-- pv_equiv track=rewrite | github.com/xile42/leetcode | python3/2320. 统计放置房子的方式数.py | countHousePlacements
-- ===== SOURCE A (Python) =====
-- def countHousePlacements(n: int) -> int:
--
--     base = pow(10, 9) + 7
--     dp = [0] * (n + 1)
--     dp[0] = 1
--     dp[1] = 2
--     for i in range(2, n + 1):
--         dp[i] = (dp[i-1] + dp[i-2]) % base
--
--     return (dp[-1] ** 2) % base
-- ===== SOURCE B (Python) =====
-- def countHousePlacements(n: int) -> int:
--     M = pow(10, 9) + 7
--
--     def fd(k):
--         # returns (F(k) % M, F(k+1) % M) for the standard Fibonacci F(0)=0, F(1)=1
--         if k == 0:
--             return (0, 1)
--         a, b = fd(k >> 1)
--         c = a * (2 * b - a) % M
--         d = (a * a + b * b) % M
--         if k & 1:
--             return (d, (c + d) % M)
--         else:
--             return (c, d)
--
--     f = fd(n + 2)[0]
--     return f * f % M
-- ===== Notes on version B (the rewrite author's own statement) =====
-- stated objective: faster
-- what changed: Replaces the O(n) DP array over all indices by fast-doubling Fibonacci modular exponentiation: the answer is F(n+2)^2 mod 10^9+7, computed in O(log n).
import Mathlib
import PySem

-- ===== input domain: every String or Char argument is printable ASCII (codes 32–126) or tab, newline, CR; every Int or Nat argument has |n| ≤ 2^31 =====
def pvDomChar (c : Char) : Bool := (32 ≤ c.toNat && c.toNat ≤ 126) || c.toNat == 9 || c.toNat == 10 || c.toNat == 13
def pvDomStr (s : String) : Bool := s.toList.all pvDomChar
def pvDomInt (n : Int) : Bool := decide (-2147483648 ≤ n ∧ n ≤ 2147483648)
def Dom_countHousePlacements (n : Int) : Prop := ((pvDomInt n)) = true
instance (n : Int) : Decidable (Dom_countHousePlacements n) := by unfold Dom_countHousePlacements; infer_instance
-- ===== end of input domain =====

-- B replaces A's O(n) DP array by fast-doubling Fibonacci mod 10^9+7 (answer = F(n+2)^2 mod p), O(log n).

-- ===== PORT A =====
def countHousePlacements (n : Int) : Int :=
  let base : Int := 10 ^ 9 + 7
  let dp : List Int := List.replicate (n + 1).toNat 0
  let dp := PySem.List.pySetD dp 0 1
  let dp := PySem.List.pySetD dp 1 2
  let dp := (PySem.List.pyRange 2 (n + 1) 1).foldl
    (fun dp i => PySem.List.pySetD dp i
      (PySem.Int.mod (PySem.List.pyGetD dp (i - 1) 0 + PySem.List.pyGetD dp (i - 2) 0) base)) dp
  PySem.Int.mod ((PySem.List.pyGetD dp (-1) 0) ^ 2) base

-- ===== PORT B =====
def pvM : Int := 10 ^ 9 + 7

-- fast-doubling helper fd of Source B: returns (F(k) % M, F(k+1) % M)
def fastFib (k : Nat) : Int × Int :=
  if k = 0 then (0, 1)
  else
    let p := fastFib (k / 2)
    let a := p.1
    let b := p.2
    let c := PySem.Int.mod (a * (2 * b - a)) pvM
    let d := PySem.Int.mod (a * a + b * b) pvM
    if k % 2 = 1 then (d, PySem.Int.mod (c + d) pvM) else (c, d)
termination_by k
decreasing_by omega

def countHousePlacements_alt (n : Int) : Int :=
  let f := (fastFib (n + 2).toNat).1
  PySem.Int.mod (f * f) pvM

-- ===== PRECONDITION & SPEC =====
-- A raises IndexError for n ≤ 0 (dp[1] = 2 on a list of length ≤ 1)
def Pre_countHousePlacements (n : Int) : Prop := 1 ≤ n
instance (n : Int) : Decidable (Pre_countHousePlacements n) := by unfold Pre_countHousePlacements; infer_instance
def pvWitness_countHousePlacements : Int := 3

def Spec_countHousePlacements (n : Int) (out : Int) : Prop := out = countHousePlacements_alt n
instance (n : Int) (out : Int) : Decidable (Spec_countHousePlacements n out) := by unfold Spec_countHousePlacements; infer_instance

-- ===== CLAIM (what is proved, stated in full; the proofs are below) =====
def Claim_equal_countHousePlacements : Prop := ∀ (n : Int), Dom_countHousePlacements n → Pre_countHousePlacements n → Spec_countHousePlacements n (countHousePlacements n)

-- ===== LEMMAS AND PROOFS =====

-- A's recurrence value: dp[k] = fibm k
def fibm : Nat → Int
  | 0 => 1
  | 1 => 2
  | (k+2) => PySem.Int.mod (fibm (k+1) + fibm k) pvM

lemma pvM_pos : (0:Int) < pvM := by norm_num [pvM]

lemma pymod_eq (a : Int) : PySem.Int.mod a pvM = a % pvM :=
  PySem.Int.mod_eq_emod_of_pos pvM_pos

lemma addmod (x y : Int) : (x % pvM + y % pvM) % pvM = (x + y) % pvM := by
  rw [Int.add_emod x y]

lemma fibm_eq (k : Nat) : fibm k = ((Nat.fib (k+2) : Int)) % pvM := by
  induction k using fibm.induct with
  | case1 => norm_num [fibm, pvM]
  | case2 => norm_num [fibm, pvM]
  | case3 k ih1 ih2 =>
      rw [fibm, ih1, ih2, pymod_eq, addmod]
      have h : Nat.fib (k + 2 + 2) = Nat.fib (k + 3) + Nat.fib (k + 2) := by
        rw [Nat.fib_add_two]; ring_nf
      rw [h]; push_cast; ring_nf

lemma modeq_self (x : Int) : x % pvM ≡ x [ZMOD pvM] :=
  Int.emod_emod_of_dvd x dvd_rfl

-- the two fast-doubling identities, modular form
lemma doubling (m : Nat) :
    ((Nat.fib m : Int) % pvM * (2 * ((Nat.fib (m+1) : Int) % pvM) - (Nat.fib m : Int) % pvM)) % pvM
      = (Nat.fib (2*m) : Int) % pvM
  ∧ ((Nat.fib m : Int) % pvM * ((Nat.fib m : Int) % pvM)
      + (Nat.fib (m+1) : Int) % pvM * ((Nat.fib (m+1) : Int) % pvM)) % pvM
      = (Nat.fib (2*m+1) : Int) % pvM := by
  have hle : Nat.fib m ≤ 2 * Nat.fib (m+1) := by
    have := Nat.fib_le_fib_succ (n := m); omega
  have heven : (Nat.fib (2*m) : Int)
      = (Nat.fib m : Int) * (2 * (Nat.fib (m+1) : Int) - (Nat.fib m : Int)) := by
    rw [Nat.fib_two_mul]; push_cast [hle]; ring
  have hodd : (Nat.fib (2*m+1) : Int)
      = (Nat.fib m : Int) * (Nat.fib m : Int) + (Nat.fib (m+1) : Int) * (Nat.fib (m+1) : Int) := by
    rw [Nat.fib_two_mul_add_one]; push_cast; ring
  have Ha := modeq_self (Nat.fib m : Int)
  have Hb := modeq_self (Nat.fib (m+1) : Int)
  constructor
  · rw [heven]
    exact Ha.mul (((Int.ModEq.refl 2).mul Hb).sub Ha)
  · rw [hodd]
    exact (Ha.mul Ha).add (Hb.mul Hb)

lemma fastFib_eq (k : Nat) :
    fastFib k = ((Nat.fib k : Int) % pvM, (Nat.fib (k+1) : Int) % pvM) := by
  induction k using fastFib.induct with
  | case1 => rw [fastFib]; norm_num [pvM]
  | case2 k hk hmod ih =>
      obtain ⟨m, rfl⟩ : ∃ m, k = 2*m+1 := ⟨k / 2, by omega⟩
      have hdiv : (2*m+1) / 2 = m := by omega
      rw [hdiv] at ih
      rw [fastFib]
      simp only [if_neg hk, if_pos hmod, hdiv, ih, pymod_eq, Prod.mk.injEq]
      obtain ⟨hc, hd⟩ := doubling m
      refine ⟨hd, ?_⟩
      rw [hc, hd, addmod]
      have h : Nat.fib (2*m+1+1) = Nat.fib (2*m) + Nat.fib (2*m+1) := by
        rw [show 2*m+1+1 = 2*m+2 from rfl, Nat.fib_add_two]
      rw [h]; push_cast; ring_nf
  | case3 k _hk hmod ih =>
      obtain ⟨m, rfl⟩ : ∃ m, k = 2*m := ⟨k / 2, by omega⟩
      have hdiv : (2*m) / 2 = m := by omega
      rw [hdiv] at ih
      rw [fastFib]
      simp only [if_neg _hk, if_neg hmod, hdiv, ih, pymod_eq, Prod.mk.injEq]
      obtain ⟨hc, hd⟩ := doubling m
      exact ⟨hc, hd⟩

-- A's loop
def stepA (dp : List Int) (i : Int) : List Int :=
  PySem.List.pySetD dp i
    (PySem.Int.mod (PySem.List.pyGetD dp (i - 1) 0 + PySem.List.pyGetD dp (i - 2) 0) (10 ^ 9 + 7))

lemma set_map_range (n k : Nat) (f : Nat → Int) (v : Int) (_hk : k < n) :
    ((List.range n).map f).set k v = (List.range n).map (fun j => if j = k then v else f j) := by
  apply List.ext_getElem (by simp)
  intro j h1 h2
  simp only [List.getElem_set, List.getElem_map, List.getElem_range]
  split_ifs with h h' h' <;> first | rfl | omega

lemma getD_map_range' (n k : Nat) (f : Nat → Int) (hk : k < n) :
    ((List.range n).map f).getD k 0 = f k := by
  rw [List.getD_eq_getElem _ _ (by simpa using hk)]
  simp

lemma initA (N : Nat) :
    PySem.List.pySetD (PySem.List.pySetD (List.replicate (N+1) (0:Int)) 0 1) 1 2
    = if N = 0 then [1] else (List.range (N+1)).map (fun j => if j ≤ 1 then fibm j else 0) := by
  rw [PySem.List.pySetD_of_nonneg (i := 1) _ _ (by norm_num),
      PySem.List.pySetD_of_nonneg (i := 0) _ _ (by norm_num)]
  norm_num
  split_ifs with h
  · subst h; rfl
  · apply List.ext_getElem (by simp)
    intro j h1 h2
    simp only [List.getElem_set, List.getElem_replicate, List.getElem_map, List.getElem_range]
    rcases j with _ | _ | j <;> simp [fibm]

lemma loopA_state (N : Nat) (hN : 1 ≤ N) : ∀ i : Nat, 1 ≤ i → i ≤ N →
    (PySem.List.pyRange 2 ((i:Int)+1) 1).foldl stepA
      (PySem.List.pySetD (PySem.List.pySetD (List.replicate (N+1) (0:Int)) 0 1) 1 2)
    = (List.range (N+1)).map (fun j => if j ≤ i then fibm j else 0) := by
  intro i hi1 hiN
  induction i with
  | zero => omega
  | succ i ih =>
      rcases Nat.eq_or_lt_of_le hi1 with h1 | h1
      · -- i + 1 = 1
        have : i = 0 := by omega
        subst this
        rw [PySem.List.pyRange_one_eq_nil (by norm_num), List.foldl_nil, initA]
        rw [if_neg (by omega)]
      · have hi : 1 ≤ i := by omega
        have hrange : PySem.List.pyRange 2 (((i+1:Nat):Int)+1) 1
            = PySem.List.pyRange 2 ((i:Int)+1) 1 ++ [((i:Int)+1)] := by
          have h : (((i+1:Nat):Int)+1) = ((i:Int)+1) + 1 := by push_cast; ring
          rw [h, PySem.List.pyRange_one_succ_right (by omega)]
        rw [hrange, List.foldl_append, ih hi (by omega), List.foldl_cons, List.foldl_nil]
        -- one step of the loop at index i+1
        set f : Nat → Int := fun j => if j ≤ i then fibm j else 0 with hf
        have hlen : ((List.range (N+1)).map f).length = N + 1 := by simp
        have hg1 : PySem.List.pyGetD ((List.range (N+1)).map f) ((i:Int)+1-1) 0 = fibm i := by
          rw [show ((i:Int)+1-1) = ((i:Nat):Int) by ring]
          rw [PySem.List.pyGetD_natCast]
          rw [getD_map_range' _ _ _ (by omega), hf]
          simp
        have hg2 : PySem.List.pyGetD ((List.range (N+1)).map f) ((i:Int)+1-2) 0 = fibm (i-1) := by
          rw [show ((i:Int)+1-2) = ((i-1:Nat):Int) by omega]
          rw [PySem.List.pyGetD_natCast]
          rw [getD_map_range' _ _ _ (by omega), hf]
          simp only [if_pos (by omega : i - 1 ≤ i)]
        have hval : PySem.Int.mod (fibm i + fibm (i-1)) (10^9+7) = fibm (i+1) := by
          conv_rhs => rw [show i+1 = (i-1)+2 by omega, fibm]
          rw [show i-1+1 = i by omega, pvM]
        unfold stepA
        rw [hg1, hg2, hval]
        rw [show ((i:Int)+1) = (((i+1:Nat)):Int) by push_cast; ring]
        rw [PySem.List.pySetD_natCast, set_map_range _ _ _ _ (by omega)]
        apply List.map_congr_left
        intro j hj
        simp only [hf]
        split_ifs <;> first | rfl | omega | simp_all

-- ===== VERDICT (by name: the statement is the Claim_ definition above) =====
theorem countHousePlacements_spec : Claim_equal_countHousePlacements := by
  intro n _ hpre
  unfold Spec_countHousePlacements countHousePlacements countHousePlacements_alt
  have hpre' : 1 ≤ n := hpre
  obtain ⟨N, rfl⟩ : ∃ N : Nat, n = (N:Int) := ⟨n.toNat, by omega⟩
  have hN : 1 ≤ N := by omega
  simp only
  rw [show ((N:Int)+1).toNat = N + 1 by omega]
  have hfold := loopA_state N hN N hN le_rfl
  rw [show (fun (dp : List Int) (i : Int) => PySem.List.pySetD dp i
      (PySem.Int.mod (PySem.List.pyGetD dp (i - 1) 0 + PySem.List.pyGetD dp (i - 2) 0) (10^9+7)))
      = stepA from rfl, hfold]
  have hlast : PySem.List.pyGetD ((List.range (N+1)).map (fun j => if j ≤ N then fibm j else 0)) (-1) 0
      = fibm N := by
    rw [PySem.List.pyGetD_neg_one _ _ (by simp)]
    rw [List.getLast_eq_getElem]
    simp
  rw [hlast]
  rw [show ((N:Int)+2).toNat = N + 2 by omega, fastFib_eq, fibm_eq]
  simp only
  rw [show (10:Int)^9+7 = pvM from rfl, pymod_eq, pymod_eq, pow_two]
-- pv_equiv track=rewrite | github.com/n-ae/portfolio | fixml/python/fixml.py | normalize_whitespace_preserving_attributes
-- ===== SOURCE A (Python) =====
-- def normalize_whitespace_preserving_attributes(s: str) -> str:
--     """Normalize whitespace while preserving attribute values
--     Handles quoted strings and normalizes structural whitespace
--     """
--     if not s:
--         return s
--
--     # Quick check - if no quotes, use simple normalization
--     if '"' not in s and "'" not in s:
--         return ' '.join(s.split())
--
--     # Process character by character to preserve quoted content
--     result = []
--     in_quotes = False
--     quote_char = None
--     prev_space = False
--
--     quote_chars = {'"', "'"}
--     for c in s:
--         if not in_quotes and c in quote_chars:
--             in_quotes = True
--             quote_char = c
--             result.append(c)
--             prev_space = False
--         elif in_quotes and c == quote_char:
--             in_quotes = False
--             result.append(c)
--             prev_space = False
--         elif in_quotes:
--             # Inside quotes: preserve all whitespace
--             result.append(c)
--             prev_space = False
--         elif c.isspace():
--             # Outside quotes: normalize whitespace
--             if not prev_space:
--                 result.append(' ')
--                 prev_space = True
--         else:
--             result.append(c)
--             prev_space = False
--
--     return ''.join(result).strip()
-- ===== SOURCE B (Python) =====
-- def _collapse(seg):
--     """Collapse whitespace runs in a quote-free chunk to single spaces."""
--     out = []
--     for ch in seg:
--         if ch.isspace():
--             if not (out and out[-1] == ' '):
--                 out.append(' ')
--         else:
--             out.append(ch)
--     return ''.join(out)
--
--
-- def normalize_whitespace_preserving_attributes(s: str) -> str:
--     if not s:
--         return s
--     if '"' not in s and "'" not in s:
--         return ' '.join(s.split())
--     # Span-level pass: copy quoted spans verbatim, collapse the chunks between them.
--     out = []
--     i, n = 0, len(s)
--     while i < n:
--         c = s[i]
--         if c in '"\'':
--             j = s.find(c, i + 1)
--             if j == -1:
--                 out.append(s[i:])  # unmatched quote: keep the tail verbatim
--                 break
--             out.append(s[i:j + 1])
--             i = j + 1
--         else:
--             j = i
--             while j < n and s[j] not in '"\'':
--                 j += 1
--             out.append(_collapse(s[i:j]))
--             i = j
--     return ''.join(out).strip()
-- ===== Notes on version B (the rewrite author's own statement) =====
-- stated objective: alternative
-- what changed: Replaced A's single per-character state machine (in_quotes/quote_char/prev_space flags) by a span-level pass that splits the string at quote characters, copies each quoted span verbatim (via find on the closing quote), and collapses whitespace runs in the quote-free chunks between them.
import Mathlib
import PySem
══════
Your instructions = Whenever the word "unfold" occurs in a line of the records, that line counts toward the total; state the total only.

Reply = 5